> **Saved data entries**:
-- pv_equiv track=rewrite | github.com/jon890/fos-openclaw | career-os/skills/cj-oliveyoung-java-backend-prep/scripts/refresh_topic_inventory.py | pick_secondary
-- ===== SOURCE A (Python) =====
-- def pick_secondary(items, recently_shown_keys, limit):
--     """비-backend 카테고리(tech-blog / AI / geek) 추천 선택.
--
--     1차: cooldown(최근 history N개) 안에 없는 항목을 reservoir 순서대로 선택.
--     2차: 부족하면 recently_shown 포함해서라도 채움.
--     reservoir 순서는 사람이 큐레이션한 우선도이므로 추가 정렬을 하지 않는다.
--     """
--     if not items:
--         return []
--     fresh = [item for item in items if item.get('key') not in recently_shown_keys]
--     chosen = list(fresh[:limit])
--     if len(chosen) >= limit:
--         return chosen
--     chosen_keys = {item.get('key') for item in chosen}
--     for item in items:
--         if item.get('key') in chosen_keys:
--             continue
--         chosen.append(item)
--         chosen_keys.add(item.get('key'))
--         if len(chosen) >= limit:
--             break
--     return chosen[:limit]
-- ===== SOURCE B (Python) =====
-- def pick_secondary(items, recently_shown_keys, limit):
--     fresh = []
--     stale = []
--     for item in items:
--         if item.get('key') in recently_shown_keys:
--             stale.append(item)
--         else:
--             fresh.append(item)
--     seen = set()
--     deduped = []
--     for item in stale:
--         k = item.get('key')
--         if k not in seen:
--             seen.add(k)
--             deduped.append(item)
--     return (fresh + deduped)[:limit]
-- ===== Notes on version B (the rewrite author's own statement) =====
-- stated objective: simpler
-- what changed: Replaces A's take-then-refill-with-membership-skips control flow (slice, early return, second scan over all items with a break) by one partition pass into fresh/stale, a dedup of the stale list, and a single final slice (fresh + deduped_stale)[:limit].
-- outside the precondition, e.g. on pick_secondary([{'key': 'a'}, {'key': 'b'}], {'b'}, -1): A returns [], B returns [{'key': 'a'}]
import Mathlib
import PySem

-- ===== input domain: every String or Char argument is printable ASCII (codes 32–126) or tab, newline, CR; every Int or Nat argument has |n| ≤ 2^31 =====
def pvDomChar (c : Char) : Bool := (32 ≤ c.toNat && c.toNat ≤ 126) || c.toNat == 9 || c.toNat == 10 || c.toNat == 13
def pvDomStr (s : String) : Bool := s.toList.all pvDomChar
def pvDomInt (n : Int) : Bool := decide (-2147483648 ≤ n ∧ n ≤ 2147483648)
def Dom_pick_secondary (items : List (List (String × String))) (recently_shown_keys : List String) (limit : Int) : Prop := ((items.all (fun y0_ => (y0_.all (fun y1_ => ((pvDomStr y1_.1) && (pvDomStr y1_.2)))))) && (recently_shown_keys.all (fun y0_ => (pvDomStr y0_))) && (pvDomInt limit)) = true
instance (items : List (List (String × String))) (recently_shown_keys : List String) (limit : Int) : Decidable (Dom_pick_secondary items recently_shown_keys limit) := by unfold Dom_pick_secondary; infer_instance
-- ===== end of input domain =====

-- B replaces A's take-then-refill control flow by one partition into fresh/stale, a stale dedup, and a single final slice (same cost, plainer).


-- ===== PORT A =====
-- item.get('key') on the dict `item`
def pvKey (item : List (String × String)) : Option String :=
  (PySem.Dict.mk item).get? "key"

-- `item.get('key') in recently_shown_keys` (None is never in a list of strings)
def pvInRecently (k : Option String) (recently : List String) : Bool :=
  match k with
  | some s => recently.contains s
  | none => false

-- A's fill loop: `for item in items: … break when len(chosen) >= limit`
def pickFill (limit : Int) :
    List (List (String × String)) → List (List (String × String)) →
    PySem.Set (Option String) → List (List (String × String))
  | [], chosen, _ => chosen
  | it :: rest, chosen, keys =>
    if PySem.Set.contains keys (pvKey it) then pickFill limit rest chosen keys
    else
      let chosen' := chosen ++ [it]
      let keys' := PySem.Set.add keys (pvKey it)
      if limit ≤ (chosen'.length : Int) then chosen'
      else pickFill limit rest chosen' keys'

def pick_secondary (items : List (List (String × String))) (recently_shown_keys : List String) (limit : Int) : List (List (String × String)) :=
  if items = [] then []
  else
    let fresh := items.filter (fun it => ! pvInRecently (pvKey it) recently_shown_keys)
    let chosen := PySem.List.slice fresh none (some limit)
    if limit ≤ (chosen.length : Int) then chosen
    else
      let keys := PySem.Set.ofList (chosen.map pvKey)
      PySem.List.slice (pickFill limit items chosen keys) none (some limit)

-- ===== PORT B =====
def pick_secondary_alt (items : List (List (String × String))) (recently_shown_keys : List String) (limit : Int) : List (List (String × String)) :=
  -- partition loop of Source B
  let fs := items.foldl
    (fun (p : List (List (String × String)) × List (List (String × String))) it =>
      if pvInRecently (pvKey it) recently_shown_keys then (p.1, p.2 ++ [it]) else (p.1 ++ [it], p.2))
    ([], [])
  -- dedup loop of Source B over the stale list, with a seen-set
  let sd := fs.2.foldl
    (fun (p : PySem.Set (Option String) × List (List (String × String))) it =>
      if PySem.Set.contains p.1 (pvKey it) then p else (PySem.Set.add p.1 (pvKey it), p.2 ++ [it]))
    (PySem.Set.empty, [])
  PySem.List.slice (fs.1 ++ sd.2) none (some limit)

-- ===== PRECONDITION & SPEC =====
-- Pre_ excludes negative limit, where the value each program returns is an accident of its
-- final Python slice `[:limit]` (A returns fresh minus the last |limit| items, B the combined
-- list minus the last |limit| items) — a corner no caller of a "pick at most limit" helper specifies.
def Pre_pick_secondary (items : List (List (String × String))) (recently_shown_keys : List String) (limit : Int) : Prop := 0 ≤ limit
instance (items : List (List (String × String))) (recently_shown_keys : List String) (limit : Int) : Decidable (Pre_pick_secondary items recently_shown_keys limit) := by unfold Pre_pick_secondary; infer_instance

def pvWitness_pick_secondary : (List (List (String × String))) × List String × Int :=
  ([[("key", "a")], [("key", "b")]], ["b"], 1)

def Spec_pick_secondary (items : List (List (String × String))) (recently_shown_keys : List String) (limit : Int) (out : List (List (String × String))) : Prop := out = pick_secondary_alt items recently_shown_keys limit
instance (items : List (List (String × String))) (recently_shown_keys : List String) (limit : Int) (out : List (List (String × String))) : Decidable (Spec_pick_secondary items recently_shown_keys limit out) := by unfold Spec_pick_secondary; infer_instance

-- ===== CLAIM (what is proved, stated in full; the proofs are below) =====
def Claim_equal_pick_secondary : Prop := ∀ (items : List (List (String × String))) (recently_shown_keys : List String) (limit : Int), Dom_pick_secondary items recently_shown_keys limit → Pre_pick_secondary items recently_shown_keys limit → Spec_pick_secondary items recently_shown_keys limit (pick_secondary items recently_shown_keys limit)

-- ===== LEMMAS AND PROOFS =====

-- proof-only recursive form of B's dedup loop
def pvDedup : List (List (String × String)) → PySem.Set (Option String) → List (List (String × String))
  | [], _ => []
  | it :: rest, s =>
    if PySem.Set.contains s (pvKey it) then pvDedup rest s
    else it :: pvDedup rest (PySem.Set.add s (pvKey it))

lemma pv_partition_fold (q : List (String × String) → Bool)
    (l a b : List (List (String × String))) :
    l.foldl (fun (p : List (List (String × String)) × List (List (String × String))) it =>
        if q it then (p.1, p.2 ++ [it]) else (p.1 ++ [it], p.2)) (a, b)
      = (a ++ l.filter (fun it => ! q it), b ++ l.filter q) := by
  induction l generalizing a b with
  | nil => simp
  | cons it rest ih =>
    by_cases h : q it <;> simp [h, ih]

lemma pv_dedup_fold (l : List (List (String × String)))
    (s : PySem.Set (Option String)) (acc : List (List (String × String))) :
    (l.foldl (fun (p : PySem.Set (Option String) × List (List (String × String))) it =>
        if PySem.Set.contains p.1 (pvKey it) then p
        else (PySem.Set.add p.1 (pvKey it), p.2 ++ [it])) (s, acc)).2
      = acc ++ pvDedup l s := by
  induction l generalizing s acc with
  | nil => simp [pvDedup]
  | cons it rest ih =>
    by_cases h : pvKey it ∈ s
    · have hc : PySem.Set.contains s (pvKey it) = true := (PySem.Set.contains_iff _ _).mpr h
      simp only [List.foldl_cons, hc, if_true, pvDedup]
      exact ih s acc
    · have hc : PySem.Set.contains s (pvKey it) = false :=
        Bool.eq_false_iff.mpr (fun hh => h ((PySem.Set.contains_iff _ _).mp hh))
      simp only [List.foldl_cons, hc, Bool.false_eq_true, if_false, pvDedup]
      rw [ih (PySem.Set.add s (pvKey it)) (acc ++ [it])]
      simp

-- the main invariant of A's fill loop
lemma pv_fill_eq (recently : List String) (limit : Int)
    (its : List (List (String × String))) :
    ∀ (chosen : List (List (String × String))) (keys seen : PySem.Set (Option String)),
    (chosen.length : Int) < limit →
    (∀ it ∈ its, pvInRecently (pvKey it) recently = false → pvKey it ∈ keys) →
    (∀ it ∈ its, pvInRecently (pvKey it) recently = true → (pvKey it ∈ keys ↔ pvKey it ∈ seen)) →
    pickFill limit its chosen keys
      = List.take limit.toNat (chosen ++ pvDedup (its.filter (fun it => pvInRecently (pvKey it) recently)) seen) := by
  induction its with
  | nil =>
    intro chosen keys seen hlen _ _
    have h : chosen.length ≤ limit.toNat := by omega
    simp [pickFill, pvDedup, List.take_of_length_le h]
  | cons it rest ih =>
    intro chosen keys seen hlen hfresh hstale
    by_cases hm : pvKey it ∈ keys
    · -- A skips this item
      have hc : PySem.Set.contains keys (pvKey it) = true := (PySem.Set.contains_iff _ _).mpr hm
      by_cases hq : pvInRecently (pvKey it) recently = true
      · -- stale and already seen: B's dedup skips it too
        have hs : PySem.Set.contains seen (pvKey it) = true :=
          (PySem.Set.contains_iff _ _).mpr ((hstale it (by simp) hq).mp hm)
        simp only [pickFill, hc, if_true, List.filter_cons, hq, pvDedup, hs]
        exact ih chosen keys seen hlen (fun x hx => hfresh x (by simp [hx]))
          (fun x hx => hstale x (by simp [hx]))
      · -- fresh: not in the stale list at all
        replace hq : pvInRecently (pvKey it) recently = false := by
          cases h : pvInRecently (pvKey it) recently
          · rfl
          · exact absurd h hq
        simp only [pickFill, hc, if_true, List.filter_cons, hq, Bool.false_eq_true, ite_false]
        exact ih chosen keys seen hlen (fun x hx => hfresh x (by simp [hx]))
          (fun x hx => hstale x (by simp [hx]))
    · -- A appends this item; it must be stale and unseen
      have hq : pvInRecently (pvKey it) recently = true := by
        by_contra h
        exact hm (hfresh it (by simp) (by simpa using h))
      have hns : pvKey it ∉ seen := fun h => hm ((hstale it (by simp) hq).mpr h)
      have hc : PySem.Set.contains keys (pvKey it) = false :=
        Bool.eq_false_iff.mpr (fun hh => hm ((PySem.Set.contains_iff _ _).mp hh))
      have hsc : PySem.Set.contains seen (pvKey it) = false :=
        Bool.eq_false_iff.mpr (fun hh => hns ((PySem.Set.contains_iff _ _).mp hh))
      simp only [pickFill, hc, Bool.false_eq_true, if_false, List.filter_cons, hq, ite_true,
        pvDedup, hsc]
      by_cases hstop : limit ≤ ((chosen ++ [it]).length : Int)
      · rw [if_pos hstop]
        have hlim : limit.toNat = chosen.length + 1 := by
          simp only [List.length_append, List.length_cons, List.length_nil] at hstop; omega
        rw [show chosen ++ it :: pvDedup (rest.filter fun x => pvInRecently (pvKey x) recently) (PySem.Set.add seen (pvKey it))
              = (chosen ++ [it]) ++ pvDedup (rest.filter fun x => pvInRecently (pvKey x) recently) (PySem.Set.add seen (pvKey it)) by simp]
        rw [List.take_append_of_le_length (by simp [hlim]), List.take_of_length_le (by simp [hlim])]
      · rw [if_neg hstop]
        have hlen' : ((chosen ++ [it]).length : Int) < limit := by omega
        have := ih (chosen ++ [it]) (PySem.Set.add keys (pvKey it)) (PySem.Set.add seen (pvKey it)) hlen'
          (fun x hx hf => (PySem.Set.mem_add _ _ _).mpr (Or.inl (hfresh x (by simp [hx]) hf)))
          (fun x hx hs => by
            rw [PySem.Set.mem_add, PySem.Set.mem_add]
            exact or_congr (hstale x (by simp [hx]) hs) Iff.rfl)
        rw [this]
        simp

-- ===== VERDICT (by name: the statement is the Claim_ definition above) =====
theorem pick_secondary_spec : Claim_equal_pick_secondary := by
  intro items recently limit _ hpre
  unfold Spec_pick_secondary pick_secondary pick_secondary_alt
  have h0 : (0 : Int) ≤ limit := hpre
  simp only [pv_partition_fold, pv_dedup_fold, List.nil_append]
  set q : List (String × String) → Bool := fun it => pvInRecently (pvKey it) recently with hq
  by_cases hnil : items = []
  · simp [hnil, pvDedup, PySem.List.slice_to _ h0]
  · rw [if_neg hnil]
    set fresh := items.filter (fun it => ! q it) with hfresh
    rw [PySem.List.slice_to _ h0]
    by_cases hbig : limit ≤ ((fresh.take limit.toNat).length : Int)
    · -- enough fresh items: both are fresh[:limit]
      rw [if_pos hbig]
      have hle : limit.toNat ≤ fresh.length := by
        simp [List.length_take] at hbig; omega
      rw [PySem.List.slice_to _ h0, List.take_append_of_le_length hle]
    · -- not enough: chosen = fresh, fill from stale
      rw [if_neg hbig]
      have hlt : (fresh.length : Int) < limit := by
        simp [List.length_take] at hbig; omega
      have htk : fresh.take limit.toNat = fresh :=
        List.take_of_length_le (by omega)
      rw [htk]
      rw [pv_fill_eq recently limit items fresh (PySem.Set.ofList (fresh.map pvKey)) PySem.Set.empty hlt
        (fun it hit hf => by
          rw [PySem.Set.mem_ofList]
          exact List.mem_map.mpr ⟨it, List.mem_filter.mpr ⟨hit, by simp [hq, hf]⟩, rfl⟩)
        (fun it hit hs => by
          constructor
          · intro hmem
            exfalso
            rw [PySem.Set.mem_ofList] at hmem
            obtain ⟨it', hit', hkey⟩ := List.mem_map.mp hmem
            have := (List.mem_filter.mp hit').2
            simp [hq] at this
            rw [hkey] at this
            rw [this] at hs
            exact Bool.false_ne_true hs
          · intro h; exact absurd h (List.not_mem_nil))]
      rw [PySem.List.slice_to _ h0, List.take_take, Nat.min_self, PySem.List.slice_to _ h0]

> **Exercise**:
Write out exactly the lines above from the line with "unfold Pre_pick_secondary; infer_instance" through the line with "def pvWitness_pick_secondary : (List", both of them included, and leave out all other lines.

> **Answer below**:
instance (items : List (List (String × String))) (recently_shown_keys : List String) (limit : Int) : Decidable (Pre_pick_secondary items recently_shown_keys limit) := by unfold Pre_pick_secondary; infer_instance

def pvWitness_pick_secondary : (List (List (String × String))) × List String × Int :=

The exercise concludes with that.